At Antimetal, we build systems that run production for a team. To operate autonomously inside someone else's environment, we have to understand their setup deeply, which means:

  • We need to be code-aware
  • We need to be infrastructure-aware
  • We need to be business-aware

Code is the part most AI tools already handle. The harder and more valuable work, at least for us, is understanding a customer's infrastructure and business, so that's where Anvil spends most of its effort. The data that Anvil is most focused on during the onboarding process are:

  • Qualitative details about a customer's environment, offered directly by them or solicited by us
  • Sector- and vertical-specific tech stack properties
  • Business operations and process knowledge, shared at the customer's discretion
  • User-specific information, sourced through the customer directly and data they offer us via Github and their known org charts
  • Software integration and observability vendor access

Consequently, this informs the 5-stage pipeline that Anvil works through:

  • Scope: Anvil reviews the customer's business and user-enrichment data and produces a structured profile of who they are and what they need, including the sector- and vertical-specific properties of their tech stack.
  • Configure: It then determines how those integrations connect, whether through MCP or REST-based clients, how they're instrumented, what policies apply, and how the customer wants to be notified.
  • Secure: Anvil audits every one of the customer's integration surfaces, data sources, and connected accounts, pairing automated checks with a human-driven manual review.
  • Verify: Anvil runs the customer-specific eval and validation suites automatically, then a person reviews the results and adds or adjusts tests as needed. This is where the most work happens, since the infrastructure intelligence we sell depends on getting it right.
  • Launch: Anvil runs a final set of product fidelity checks and presents a "packaged" experience ready for a human on our team to handoff to the customer.

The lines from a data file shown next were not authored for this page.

-- pv_equiv track=rewrite | github.com/Belikov0/nlp_hmm | nlputils.py | cal_count
-- ===== SOURCE A (Python) =====
-- def cal_count(real_res, pred_res):
--     real_count = len(real_res)
--     pred_count = len(pred_res)
--     correct_count = 0
--
--     preal = [0]
--     ppred = [0]
--
--     for real_word in real_res:
--         preal.append(preal[-1]+len(real_word))
--     for pred_word in pred_res:
--         ppred.append(ppred[-1]+len(pred_word))
--
--     real_set = set(zip(ppred[:-1], ppred[1:]))
--     for word_indexes in zip(preal[:-1], preal[1:]):
--         if word_indexes in real_set:
--             correct_count += 1
--
--     return real_count, pred_count, correct_count
-- ===== SOURCE B (Python) =====
-- def cal_count(real_res, pred_res):
--     def spans(words):
--         res = []
--         pos = 0
--         for w in words:
--             res.append((pos, pos + len(w)))
--             pos += len(w)
--         return res
--
--     rp = spans(real_res)
--     pp = spans(pred_res)
--     j = 0
--     correct = 0
--     for p in rp:
--         while j < len(pp) and pp[j] < p:
--             j += 1
--         if j < len(pp) and pp[j] == p:
--             correct += 1
--     return len(real_res), len(pred_res), correct
-- ===== Notes on version B (the rewrite author's own statement) =====
-- stated objective: alternative
-- what changed: Replaces the hash-set of predicted spans and per-span membership tests by a single two-pointer merge over the two sorted span lists, exploiting that cumulative boundaries are non-decreasing.
import Mathlib
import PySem

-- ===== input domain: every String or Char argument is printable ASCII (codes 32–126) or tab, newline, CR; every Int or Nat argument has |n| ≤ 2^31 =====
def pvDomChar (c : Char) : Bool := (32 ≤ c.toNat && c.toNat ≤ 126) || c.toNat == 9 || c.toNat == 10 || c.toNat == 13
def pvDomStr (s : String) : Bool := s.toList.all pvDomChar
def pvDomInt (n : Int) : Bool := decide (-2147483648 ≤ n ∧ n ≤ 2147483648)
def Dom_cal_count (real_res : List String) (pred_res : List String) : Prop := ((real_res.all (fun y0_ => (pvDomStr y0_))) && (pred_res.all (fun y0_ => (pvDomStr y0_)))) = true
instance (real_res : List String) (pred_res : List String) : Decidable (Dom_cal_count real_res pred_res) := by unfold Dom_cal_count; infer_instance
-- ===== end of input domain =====

-- B replaces A's hash-set membership tests by a two-pointer merge of the two sorted span lists (alternative decomposition, same asymptotic cost).

-- ===== PORT A =====
def cal_count (real_res : List String) (pred_res : List String) : Int × Int × Int :=
  let real_count : Int := real_res.length
  let pred_count : Int := pred_res.length
  let correct_count : Int := 0
  let preal : List Int :=
    real_res.foldl (fun acc w => acc ++ [PySem.List.pyGetD acc (-1) 0 + PySem.Str.len w]) [0]
  let ppred : List Int :=
    pred_res.foldl (fun acc w => acc ++ [PySem.List.pyGetD acc (-1) 0 + PySem.Str.len w]) [0]
  let real_set : PySem.Set (Int × Int) :=
    PySem.Set.ofList ((PySem.List.slice ppred none (some (-1))).zip (PySem.List.slice ppred (some 1) none))
  let correct_count :=
    ((PySem.List.slice preal none (some (-1))).zip (PySem.List.slice preal (some 1) none)).foldl
      (fun c p => if PySem.Set.contains real_set p then c + 1 else c) correct_count
  (real_count, pred_count, correct_count)

-- ===== PORT B =====
-- spans helper of Source B: list of (start, end) pairs
def altSpans : List String → Int → List (Int × Int)
  | [], _ => []
  | w :: ws, pos => (pos, pos + PySem.Str.len w) :: altSpans ws (pos + PySem.Str.len w)

-- Python's lexicographic '<' on int pairs
def pairLt (q p : Int × Int) : Bool := q.1 < p.1 || (q.1 == p.1 && q.2 < p.2)

-- Source B's inner while loop: advance j past pred spans that are < p (the suffix from j)
def altAdvance (p : Int × Int) : List (Int × Int) → List (Int × Int)
  | [] => []
  | q :: rest => if pairLt q p then altAdvance p rest else q :: rest

-- Source B's outer for loop over the real spans, carrying the pred-span suffix and the counter
def altLoop : List (Int × Int) → List (Int × Int) → Int → Int
  | [], _, c => c
  | p :: rp, pp, c =>
    let pp' := altAdvance p pp
    match pp' with
    | q :: _ => altLoop rp pp' (if q = p then c + 1 else c)
    | [] => altLoop rp pp' c

def cal_count_alt (real_res : List String) (pred_res : List String) : Int × Int × Int :=
  let rp := altSpans real_res 0
  let pp := altSpans pred_res 0
  ((real_res.length : Int), (pred_res.length : Int), altLoop rp pp 0)

-- ===== PRECONDITION & SPEC =====
def Spec_cal_count (real_res : List String) (pred_res : List String) (out : Int × Int × Int) : Prop := out = cal_count_alt real_res pred_res
instance (real_res : List String) (pred_res : List String) (out : Int × Int × Int) : Decidable (Spec_cal_count real_res pred_res out) := by unfold Spec_cal_count; infer_instance

-- ===== CLAIM (what is proved, stated in full; the proofs are below) =====
def Claim_equal_cal_count : Prop := ∀ (real_res : List String) (pred_res : List String), Dom_cal_count real_res pred_res → Spec_cal_count real_res pred_res (cal_count real_res pred_res)

-- ===== LEMMAS AND PROOFS =====

-- the lexicographic ≤ on int pairs, as a Prop
def lexLe (q p : Int × Int) : Prop := q.1 < p.1 ∨ (q.1 = p.1 ∧ q.2 ≤ p.2)

theorem pairLt_iff (q p : Int × Int) : pairLt q p = true ↔ ¬ lexLe p q := by
  simp [pairLt, lexLe]; omega

theorem lexLe_refl (p : Int × Int) : lexLe p p := by simp [lexLe]

theorem lexLe_antisymm {a b : Int × Int} (h1 : lexLe a b) (h2 : lexLe b a) : a = b := by
  simp [lexLe] at *
  have : a.1 = b.1 ∧ a.2 = b.2 := by omega
  exact Prod.ext this.1 this.2

-- the cumulative boundary list A builds, in structural form
def bl : Int → List String → List Int
  | pos, [] => [pos]
  | pos, w :: ws => pos :: bl (pos + PySem.Str.len w) ws

theorem foldl_eq_bl (ws : List String) (a : List Int) (pos : Int) :
    ws.foldl (fun acc w => acc ++ [PySem.List.pyGetD acc (-1) 0 + PySem.Str.len w]) (a ++ [pos])
      = a ++ bl pos ws := by
  induction ws generalizing a pos with
  | nil => simp [bl]
  | cons w ws ih =>
    simp only [List.foldl_cons, PySem.List.pyGetD_neg_one_append_singleton]
    rw [ih (a ++ [pos]) (pos + PySem.Str.len w)]
    simp [bl]

theorem bl_cons (pos : Int) (ws : List String) : ∃ t, bl pos ws = pos :: t := by
  cases ws <;> simp [bl]

theorem zip_bl (ws : List String) (pos : Int) :
    ((bl pos ws).dropLast).zip ((bl pos ws).tail) = altSpans ws pos := by
  induction ws generalizing pos with
  | nil => simp [bl, altSpans]
  | cons w ws ih =>
    obtain ⟨t, ht⟩ := bl_cons (pos + PySem.Str.len w) ws
    have h2 := ih (pos + PySem.Str.len w)
    rw [ht] at h2
    simp only [List.tail_cons] at h2
    simp only [bl, altSpans, ht, List.tail_cons]
    rw [List.dropLast_cons₂, List.zip_cons_cons, h2]

theorem len_nonneg' (w : String) : 0 ≤ PySem.Str.len w := by
  simp [PySem.Str.len_eq]

theorem altSpans_bounds (ws : List String) (pos : Int) :
    ∀ x ∈ altSpans ws pos, pos ≤ x.1 ∧ x.1 ≤ x.2 := by
  induction ws generalizing pos with
  | nil => simp [altSpans]
  | cons w ws ih =>
    intro x hx
    simp only [altSpans, List.mem_cons] at hx
    rcases hx with rfl | hx
    · exact ⟨le_refl _, by have := len_nonneg' w; omega⟩
    · have := ih (pos + PySem.Str.len w) x hx
      have := len_nonneg' w
      omega

theorem altSpans_sorted (ws : List String) (pos : Int) :
    (altSpans ws pos).Pairwise lexLe := by
  induction ws generalizing pos with
  | nil => simp [altSpans]
  | cons w ws ih =>
    simp only [altSpans, List.pairwise_cons]
    refine ⟨?_, ih _⟩
    intro x hx
    have hb := altSpans_bounds ws (pos + PySem.Str.len w) x hx
    have hl := len_nonneg' w
    simp only [lexLe]
    omega

theorem altAdvance_sublist (p : Int × Int) (pp : List (Int × Int)) :
    (altAdvance p pp).Sublist pp := by
  induction pp with
  | nil => simp [altAdvance]
  | cons q rest ih =>
    simp only [altAdvance]
    split
    · exact ih.trans (List.sublist_cons_self q rest)
    · exact List.Sublist.refl _

theorem altAdvance_head (p : Int × Int) (pp : List (Int × Int)) (q : Int × Int)
    (rest : List (Int × Int)) (h : altAdvance p pp = q :: rest) : pairLt q p = false := by
  induction pp with
  | nil => simp [altAdvance] at h
  | cons r pr ih =>
    simp only [altAdvance] at h
    split at h
    · exact ih h
    · next hlt => cases h; exact Bool.eq_false_iff.mpr hlt

theorem mem_altAdvance (p : Int × Int) (pp : List (Int × Int)) (x : Int × Int)
    (hx : lexLe p x) : x ∈ altAdvance p pp ↔ x ∈ pp := by
  induction pp with
  | nil => simp [altAdvance]
  | cons q rest ih =>
    simp only [altAdvance]
    split
    · next hlt =>
      rw [ih]
      simp only [List.mem_cons]
      constructor
      · exact Or.inr
      · rintro (rfl | h)
        · exact absurd hx ((pairLt_iff _ _).mp hlt)
        · exact h
    · exact Iff.rfl

theorem altLoop_eq (rp : List (Int × Int)) (pp : List (Int × Int)) (c : Int)
    (hpp : pp.Pairwise lexLe) (hrp : rp.Pairwise lexLe) :
    altLoop rp pp c = c + (rp.countP (fun x => decide (x ∈ pp)) : Int) := by
  induction rp generalizing pp c with
  | nil => simp [altLoop]
  | cons p rp ih =>
    have hrp' := (List.pairwise_cons.mp hrp).2
    have hple : ∀ x ∈ rp, lexLe p x := (List.pairwise_cons.mp hrp).1
    set pp' := altAdvance p pp with hpp'def
    have hsub := altAdvance_sublist p pp
    have hpp'sorted : pp'.Pairwise lexLe := hpp.sublist hsub
    have hmem : ∀ x, lexLe p x → (x ∈ pp' ↔ x ∈ pp) := fun x hx => mem_altAdvance p pp x hx
    have hcount : rp.countP (fun x => decide (x ∈ pp')) = rp.countP (fun x => decide (x ∈ pp)) := by
      apply List.countP_congr
      intro x hx
      simp [hmem x (hple x hx)]
    cases hcase : pp' with
    | nil =>
      have hpnot : p ∉ pp := by
        rw [← hmem p (lexLe_refl p), hcase]; simp
      simp only [altLoop, ← hpp'def, hcase]
      rw [ih [] c (by simp) hrp']
      have : rp.countP (fun x => decide (x ∈ ([] : List (Int × Int)))) = 0 := by
        simp
      rw [this]
      have hcount0 : (p :: rp).countP (fun x => decide (x ∈ pp)) = rp.countP (fun x => decide (x ∈ pp)) := by
        simp [hpnot]
      rw [hcount0]
      have : rp.countP (fun x => decide (x ∈ pp)) = rp.countP (fun x => decide (x ∈ pp')) := hcount.symm
      rw [this, hcase]
      simp
    | cons q rest =>
      have hiff : q = p ↔ p ∈ pp := by
        constructor
        · rintro rfl
          rw [← hmem q (lexLe_refl q), hcase]; simp
        · intro hp
          have hp' : p ∈ pp' := (hmem p (lexLe_refl p)).mpr hp
          rw [hcase] at hp'
          have hhead := altAdvance_head p pp q rest (by rw [← hpp'def, hcase])
          have hqle : lexLe p q := by
            by_contra hc
            have : pairLt q p = true := (pairLt_iff q p).mpr hc
            rw [hhead] at this
            exact Bool.false_ne_true this
          rcases List.mem_cons.mp hp' with rfl | hprest
          · rfl
          · have hqp : lexLe q p := by
              rw [hcase] at hpp'sorted
              exact (List.pairwise_cons.mp hpp'sorted).1 p hprest
            exact lexLe_antisymm hqp hqle
      simp only [altLoop, ← hpp'def, hcase]
      rw [ih (q :: rest) _ (by rw [← hcase]; exact hpp'sorted) hrp']
      rw [← hcase, hcount]
      by_cases hq : q = p
      · simp only [if_pos hq]
        have hp : p ∈ pp := hiff.mp hq
        simp [hp]
        ring
      · simp only [if_neg hq]
        have hp : p ∉ pp := fun h => hq (hiff.mpr h)
        simp [hp]

-- A-side: express A's counter as a countP over the zipped spans
theorem cal_count_eq (real_res pred_res : List String) :
    cal_count real_res pred_res =
      ((real_res.length : Int), (pred_res.length : Int),
        ((altSpans real_res 0).countP (fun x => decide (x ∈ altSpans pred_res 0)) : Int)) := by
  have hr : real_res.foldl (fun acc w => acc ++ [PySem.List.pyGetD acc (-1) 0 + PySem.Str.len w]) [0] = bl 0 real_res := by
    simpa using foldl_eq_bl real_res [] 0
  have hp : pred_res.foldl (fun acc w => acc ++ [PySem.List.pyGetD acc (-1) 0 + PySem.Str.len w]) [0] = bl 0 pred_res := by
    simpa using foldl_eq_bl pred_res [] 0
  unfold cal_count
  simp only [hr, hp, PySem.List.slice_to_neg_one, PySem.List.slice_from_one, zip_bl,
    PySem.List.foldl_if_add_one]
  have hc : (PySem.Set.ofList (altSpans pred_res 0)).contains
      = (fun x : Int × Int => decide (x ∈ altSpans pred_res 0)) := by
    funext x
    simp [PySem.Set.mem_ofList]
  rw [hc]
  simp

theorem cal_count_alt_eq (real_res pred_res : List String) :
    cal_count_alt real_res pred_res =
      ((real_res.length : Int), (pred_res.length : Int),
        ((altSpans real_res 0).countP (fun x => decide (x ∈ altSpans pred_res 0)) : Int)) := by
  unfold cal_count_alt
  simp only
  rw [altLoop_eq _ _ _ (altSpans_sorted _ _) (altSpans_sorted _ _)]
  simp

-- ===== VERDICT (by name: the statement is the Claim_ definition above) =====
theorem cal_count_spec : Claim_equal_cal_count := by
  intro real_res pred_res _
  unfold Spec_cal_count
  rw [cal_count_eq, cal_count_alt_eq]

Changing how new features are developed

Reducing or eliminating the amount of time spent by our team on a task or process is the first thing a good internal tool does. However, the most important thing an internal tool can do is to grow our abilities and make us better at our own craft. Anvil has done both.

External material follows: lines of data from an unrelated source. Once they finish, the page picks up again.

-- pv_equiv track=rewrite | github.com/Sheel-ui/Analysis-of-Algorithms | Project II/app.py | alg4
-- ===== SOURCE A (Python) =====
-- def alg4(matrix, h):
--     m, n = len(matrix), len(matrix[0])
--
--     # converting elements under threshold to 0 and rest as 1
--     binaryMatrix = [[0] * (n) for _ in range(m)]
--     for i in range(m):
--         for j in range(n):
--             binaryMatrix[i][j] = 0 if matrix[i][j]<h else 1
--
--     # create prefix sum
--     prefixSum = [[0] * (n + 1) for _ in range(m + 1)]
--     for i in range(1, m + 1):
--         for j in range(1, n + 1):
--             prefixSum[i][j] = prefixSum[i - 1][j] + prefixSum[i][j - 1] - prefixSum[i - 1][j - 1] + binaryMatrix[i - 1][j - 1]
--
--     i1,j1,i2,j2 = 0,0,0,0
--     maxSquareSize = 0
--     for i in range(m):
--         for j in range(n):
--             # above two for loops for selecting an element
--             for k in range(1,min(m-i,n-j)+1):
--                 # above for loop for incrementing the diagonal element
--                 subSquareSum = prefixSum[i+k][j+k] - prefixSum[i][j+k] - prefixSum[i+k][j] + prefixSum[i][j]
--                 cornerSum = 0
--                 if k>1:
--                     cornerSum = binaryMatrix[i][j] + binaryMatrix[i+k-1][j+k-1] + binaryMatrix[i][j+k-1] + binaryMatrix[i+k-1][j]
--                 else:
--                     cornerSum = binaryMatrix[i][j]
--                 # inside sum is sum of subsquare minus the sum of corners, that should be greater than max no of 1s -4 1s belonging to corner
--                 insideSum = subSquareSum-cornerSum
--                 if insideSum>=(k*k-4):
--                     if k>=maxSquareSize:
--                         maxSquareSize = k
--                         i1, j1 = i+1, j+1
--                         i2, j2 = i1+k-1, j1+k-1
--     return i1,j1,i2,j2
-- ===== SOURCE B (Python) =====
-- def alg4(matrix, h):
--     # B: counts ZEROS instead of summing ones: per-row prefix counts of
--     # below-threshold entries replace the binary matrix + 2D prefix table;
--     # a square is admissible iff its zero count does not exceed the zero count
--     # of its 4 corners (sizes <= 2 always are), zeros summed row by row with an
--     # early cut once the count exceeds 4; per cell, sizes are scanned downward
--     # and the first admissible one wins.
--     m, n = len(matrix), len(matrix[0])
--
--     zpre = []
--     for row in matrix:
--         p = [0]
--         s = 0
--         for j in range(n):
--             s += 1 if row[j] < h else 0
--             p.append(s)
--         zpre.append(p)
--
--     def zeros_capped(i, j, k):
--         z = 0
--         for r in range(i, i + k):
--             z += zpre[r][j + k] - zpre[r][j]
--             if z > 4:
--                 break
--         return z
--
--     def admissible(i, j, k):
--         if k <= 2:
--             return True
--         zc = (1 if matrix[i][j] < h else 0) \
--            + (1 if matrix[i][j + k - 1] < h else 0) \
--            + (1 if matrix[i + k - 1][j] < h else 0) \
--            + (1 if matrix[i + k - 1][j + k - 1] < h else 0)
--         return zeros_capped(i, j, k) <= zc
--
--     best = 0
--     res = (0, 0, 0, 0)
--     for i in range(m):
--         for j in range(n):
--             for k in range(min(m - i, n - j), 0, -1):
--                 if admissible(i, j, k):
--                     if best <= k:
--                         best = k
--                         res = (i + 1, j + 1, i + k, j + k)
--                     break
--     return res
-- ===== Notes on version B (the rewrite author's own statement) =====
-- stated objective: alternative
-- what changed: B replaces A's binary matrix + 2D prefix-sum table and full ascending size scan by per-row prefix counts of below-threshold entries and the dual test 'zeros in the square <= zeros among its 4 corners' (sizes <= 2 always pass), zeros accumulated row by row with an early cut at 4, scanning sizes downward per cell to the first admissible.
import Mathlib
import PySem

The clearest example is how we build new features. To power Anvil's Configure and Verify stages, we've created sandboxed shadow traffic environments to run our product against live customer events. Because of that, any new prototype is tested against real, bounded conditions well before it reaches a design partner.

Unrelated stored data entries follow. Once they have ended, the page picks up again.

-- pv_equiv track=rewrite | github.com/hyunmoon-han/SQL_SORT | original.py | first_replace
-- ===== SOURCE A (Python) =====
-- def first_replace(sql):
--     # 여는 괄호 '(' 위치를 찾기
--     open_index = -1
--     close_index = -1
--
--     # 여는 괄호 위치 찾기
--     for i, char in enumerate(sql):
--         if char == '(':
--             open_index = i
--             break  # 첫 번째 여는 괄호만 찾으면 종료
--
--     if open_index != -1:
--         # 여는 괄호 '('를 <-로 치환
--         sql = sql[:open_index] + '<- ' + sql[open_index + 1:]
--
--         # 닫는 괄호 ')'를 찾기 (여는 괄호 이후로)
--         open_count = 1  # 여는 괄호를 찾았으므로 1로 시작
--         for i in range(open_index + 1, len(sql)):
--             if sql[i] == '(':
--                 open_count += 1
--             elif sql[i] == ')':
--                 open_count -= 1
--             if open_count == 0:
--                 close_index = i
--                 break
--
--         if close_index != -1:
--             # 닫는 괄호 ')'를 ->로 치환
--             sql = sql[:close_index] + ' >-' + sql[close_index + 1:]
--
--     return sql
-- ===== SOURCE B (Python) =====
-- def first_replace(sql):
--     # Candidate-testing algorithm: walk the ')' occurrences with str.find and
--     # accept the first one whose interior slice has balanced counts of '(' and ')'
--     # (tested by recounting with str.count); no running depth counter.
--     o = sql.find('(')
--     if o == -1:
--         return sql
--     j = sql.find(')', o + 1)
--     while j != -1 and sql[o + 1:j].count('(') != sql[o + 1:j].count(')'):
--         j = sql.find(')', j + 1)
--     if j == -1:
--         return sql[:o] + '<- ' + sql[o + 1:]
--     return sql[:o] + '<- ' + sql[o + 1:j] + ' >-' + sql[j + 1:]
-- ===== Notes on version B (the rewrite author's own statement) =====
-- stated objective: alternative
-- what changed: A keeps a running depth counter while scanning a string it has already mutated by splicing in the open marker; B keeps no depth state at all: it walks the close-paren occurrences of the original string with str.find and accepts the first candidate whose interior slice has equal counts of the two parens (recounted from scratch with str.count), then builds the result in one expression from the two indices.
import Mathlib
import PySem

Our launches have become a lot more reliable as a result, and because this kind of testing no longer takes much effort, we run far more experiments than we used to. A strong and growing product team is built on the back of continuous experimentation, and we've found ourselves accruing valuable product development experience at a many times faster rate since we built Anvil.

How Anvil changes feature development

What this has meant for us

The most measurable change has been speed. On our most complicated onboardings, the kind that used to eat days of an engineer's time, Anvil has cut the hands-on work by around 80%.

The bigger change is harder to put a number on. Onboarding a customer used to carry a heavy coordination tax. The work was scattered across people and tools, much of it living in a few engineers' heads, with a low bus factor. Now that all of it runs through Anvil, the knowledge sits in one place and stays visible to the whole team.

Building Anvil taught us that forward-deployed engineering does have a real place, but it comes much later than most companies think, after you've automated as much of the work as you can. For a technology company, putting that automation off slows down both your engineers and your customers.